1. Investors should first learn the basic knowledge of futures, such as futures trading standards, futures terminology, the use of trading software, formal analysis, etc. From this kind of learning, we should gradually improve our comprehensive trading ability, which can not be practiced overnight, but also can be obtained through continuous tempering in trading;

2. After mastering the analysis system and trading method of futures through study and training, don't rush to make firm trading. Because the outcome is not good for investors. Investors who do the right thing will think that the profit of futures trading is very simple, which leads to stubbornness and even desperate. If you do something wrong, investors think it's personal bad luck and don't know what went wrong. Investors can first conduct simulation operations, observe and summarize personal trading methods, and constantly gain experience from simulated trading;

3. When starting a real transaction, no matter how rich investors are and how confident they are in their personal trading methods, they need to start with the least assets. In a small number of asset transactions, it not only tests the feasibility of investors' trading methods, but also exercises their trading ability, thus accumulating trading experience;

4. If you encounter losses in the transaction, investors need to find the root cause and solution.

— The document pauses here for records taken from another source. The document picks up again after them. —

theorem pvScanEq : ∀ (cands : List Char), cands.Pairwise (· < ·) →
    ∀ (S : List Char), S.Pairwise (· ≤ ·) → (∀ x ∈ S, x ∈ cands) →
    pvRunScan S = (cands.find? (fun c => S.count c == 6)).map (fun c => String.ofList [c]) := by
  intro cands
  induction cands with
  | nil =>
    intro _ S _ hmem
    cases S with
    | nil => simp [pvRunScan]
    | cons h t => exact absurd (hmem h (by simp)) (by simp)
  | cons c cs ih =>
    intro hc S hS hmem
    rw [List.pairwise_cons] at hc
    cases S with
    | nil => simp [pvRunScan]
    | cons h t =>
      by_cases hhc : h = c
      · subst hhc
        have hcount := pvCountRun h t hS
        rw [List.pairwise_cons] at hS
        by_cases h6 : (t.takeWhile (fun x => x == h)).length + 1 = 6
        · rw [pvRunScan, if_pos (by simpa using h6), List.find?_cons_of_pos (by
            simp [hcount, h6])]
          rfl
        · rw [pvRunScan, if_neg (by simpa using h6), List.find?_cons_of_neg (by
            simp [hcount]; omega)]
          have hS' : (t.dropWhile (fun x => x == h)).Pairwise (· ≤ ·) :=
            hS.2.sublist (List.dropWhile_sublist _)
          have hgt := pvDropGt h t hS.2 hS.1
          have hmem' : ∀ x ∈ t.dropWhile (fun x => x == h), x ∈ cs := by
            intro x hx
            have hxc : x ∈ h :: cs :=
              hmem x (List.mem_cons_of_mem _ ((List.dropWhile_sublist _).subset hx))
            rcases List.mem_cons.mp hxc with rfl | h' 
            · exact absurd (hgt x hx) (lt_irrefl x)
            · exact h'
          rw [ih hc.2 _ hS' hmem']
          congr 1
          refine pvFind?_congr cs (fun a ha => ?_)
          have hane : a ≠ h := fun he => absurd (hc.1 a ha) (by simp [he])
          rw [pvCountOther h a t hane]
      · -- head of S is a later candidate: c does not occur in S at all
        have hhin : h ∈ cs := by
          rcases List.mem_cons.mp (hmem h (by simp)) with rfl | h' 
          · exact absurd rfl hhc
          · exact h'
        have hch : c < h := hc.1 h hhin
        rw [List.pairwise_cons] at hS
        have hgtc : ∀ x ∈ h :: t, c < x := by
          intro x hx
          rcases List.mem_cons.mp hx with rfl | hx
          · exact hch
          · exact lt_of_lt_of_le hch (hS.1 x hx)
        have hzero : (h :: t).count c = 0 := by
          rw [List.count_eq_zero]
          intro hcm
          exact absurd (hgtc c hcm) (lt_irrefl c)
        rw [List.find?_cons_of_neg (by simp [hzero])]
        have hmem' : ∀ x ∈ h :: t, x ∈ cs := by
          intro x hx
          rcases List.mem_cons.mp (hmem x hx) with rfl | h' 
          · exact absurd (hgtc x hx) (lt_irrefl x)
          · exact h'
        exact ih hc.2 _ (by rw [List.pairwise_cons]; exact hS) hmem'

theorem pvMemCands (x : Char) (h1 : 'a' ≤ x) (h2 : x ≤ 'g') :
    x ∈ (['a', 'b', 'c', 'd', 'e', 'f', 'g'] : List Char) := by
  have h1' : 97 ≤ x.toNat := h1
  have h2' : x.toNat ≤ 103 := h2
  have hx : x = Char.ofNat x.toNat := (Char.ofNat_toNat x).symm
  interval_cases h : x.toNat <;> rw [hx] <;> decide

theorem pvSumB_eq (lines : List String) (c : Char) (hc : pvPredAG c = true) :
    pvSumB lines c = ((lines.flatMap (fun l => l.toList.filter pvPredAG)).count c : Int) := by
  induction lines with
  | nil => simp [pvSumB]
  | cons l ls ih =>
    have hcf : (l.toList.filter pvPredAG).count c = l.toList.count c := by
      rw [List.count_filter (by simpa using hc)]
    simp only [pvSumB, List.map_cons, List.sum_cons, List.flatMap_cons, List.count_append, hcf]
    rw [show ((ls.map (fun l => (l.toList.count c : Int))).sum) = pvSumB ls c from rfl, ih]
    push_cast
    ring

-- ===== VERDICT (by name: the statement is the Claim_ definition above) =====
theorem get_top_left_spec : Claim_equal_get_top_left := by
  intro input_lines _
  unfold Spec_get_top_left
  cases input_lines with
  | nil => simp [get_top_left, get_top_left_alt, pvRunScan, PySem.Dict.keys,
      PySem.Dict.empty, PySem.List.sorted]
  | cons l ls =>
    show ((l :: ls).foldl pvStepA PySem.Dict.empty).keys.find?
        (fun element => ((l :: ls).foldl pvStepA PySem.Dict.empty).getD element 0 == (6 : Int))
      = _
    rw [pvFoldA_cons]
    unfold get_top_left_alt
    set L := (l :: ls).flatMap (fun line => line.toList.filter pvPredAG) with hL
    set S := PySem.List.sorted L (fun x => x) false with hS
    have hSp : S.Pairwise (· ≤ ·) := by
      simpa using PySem.List.sorted_pairwise (xs := L) (key := fun x => x)
    have hcount : ∀ c : Char, S.count c = L.count c :=
      fun c => (PySem.List.sorted_perm (xs := L) (key := fun x => x) (rev := false)).count_eq c
    have hmemS : ∀ x ∈ S, x ∈ (['a', 'b', 'c', 'd', 'e', 'f', 'g'] : List Char) := by
      intro x hx
      have hxL : x ∈ L := (PySem.List.mem_sorted _ _ _ _).mp hx
      have hpred : pvPredAG x = true := by
        rw [hL] at hxL
        rcases List.mem_flatMap.mp hxL with ⟨line, _, hfx⟩
        exact (List.mem_filter.mp hfx).2
      simp only [pvPredAG, Bool.and_eq_true, decide_eq_true_eq] at hpred
      exact pvMemCands x hpred.1 hpred.2
    have hB := pvScanEq ['a', 'b', 'c', 'd', 'e', 'f', 'g'] (by decide) S hSp hmemS
    have hkeys : (pvMkD (fun k => pvSumA (l :: ls) k)).keys
        = (["a", "b", "c", "d", "e", "f", "g"] : List String) := rfl
    have hgetD : ∀ s ∈ (["a", "b", "c", "d", "e", "f", "g"] : List String),
        ((pvMkD (fun k => pvSumA (l :: ls) k)).getD s 0 == (6 : Int))
          = (pvSumA (l :: ls) s == (6 : Int)) := by
      intro s hs
      fin_cases hs <;> rfl
    rw [hkeys, pvFind?_congr _ hgetD,
      pvFindMatch _ _ (fun c => pvSumA_mk (l :: ls) c)]
    show _ = pvRunScan S
    rw [hB]
    congr 1
    refine pvFind?_congr _ (fun c hc => ?_)
    have hpred : pvPredAG c = true := by fin_cases hc <;> decide
    rw [pvSumB_eq (l :: ls) c hpred, ← hL, hcount c]
    have hcast : ((L.count c : Int) = (6 : Int)) ↔ L.count c = 6 := by exact_mod_cast Iff.rfl
    rcases eq_or_ne (L.count c) 6 with h6 | h6 <;> simp [h6, hcast]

The above is about learning futures from scratch.

What is futures?

In short, terms refer to the future and commodities refer to commodities. As a financial derivative, futures are mainly used to hedge the risks arising from the spot trading market. Futures is a standardized contract developed from forward contracts, that is, signing contracts with others to buy forward products, and then achieving the purpose of spot arbitrage. Futures purchased in the exchange are standardized contracts selected by the futures exchange, indicating the transaction object, trading time, address, quantity, etc. The contract can be delivered in kind at the expiration.

Futures trading standard

1, futures are traded in T+0 mode, that is, futures bought on the same day can be sold on the same day;

2. Futures margin system, that is, investors can buy more collateral with a small amount of assets, which increases investors' income and expands investors' risks. Therefore, in the process of futures trading, investors had better operate lightly and set a stop-loss and profit-taking position.

This paper mainly studies the knowledge points about futures from scratch, and the content is for reference only.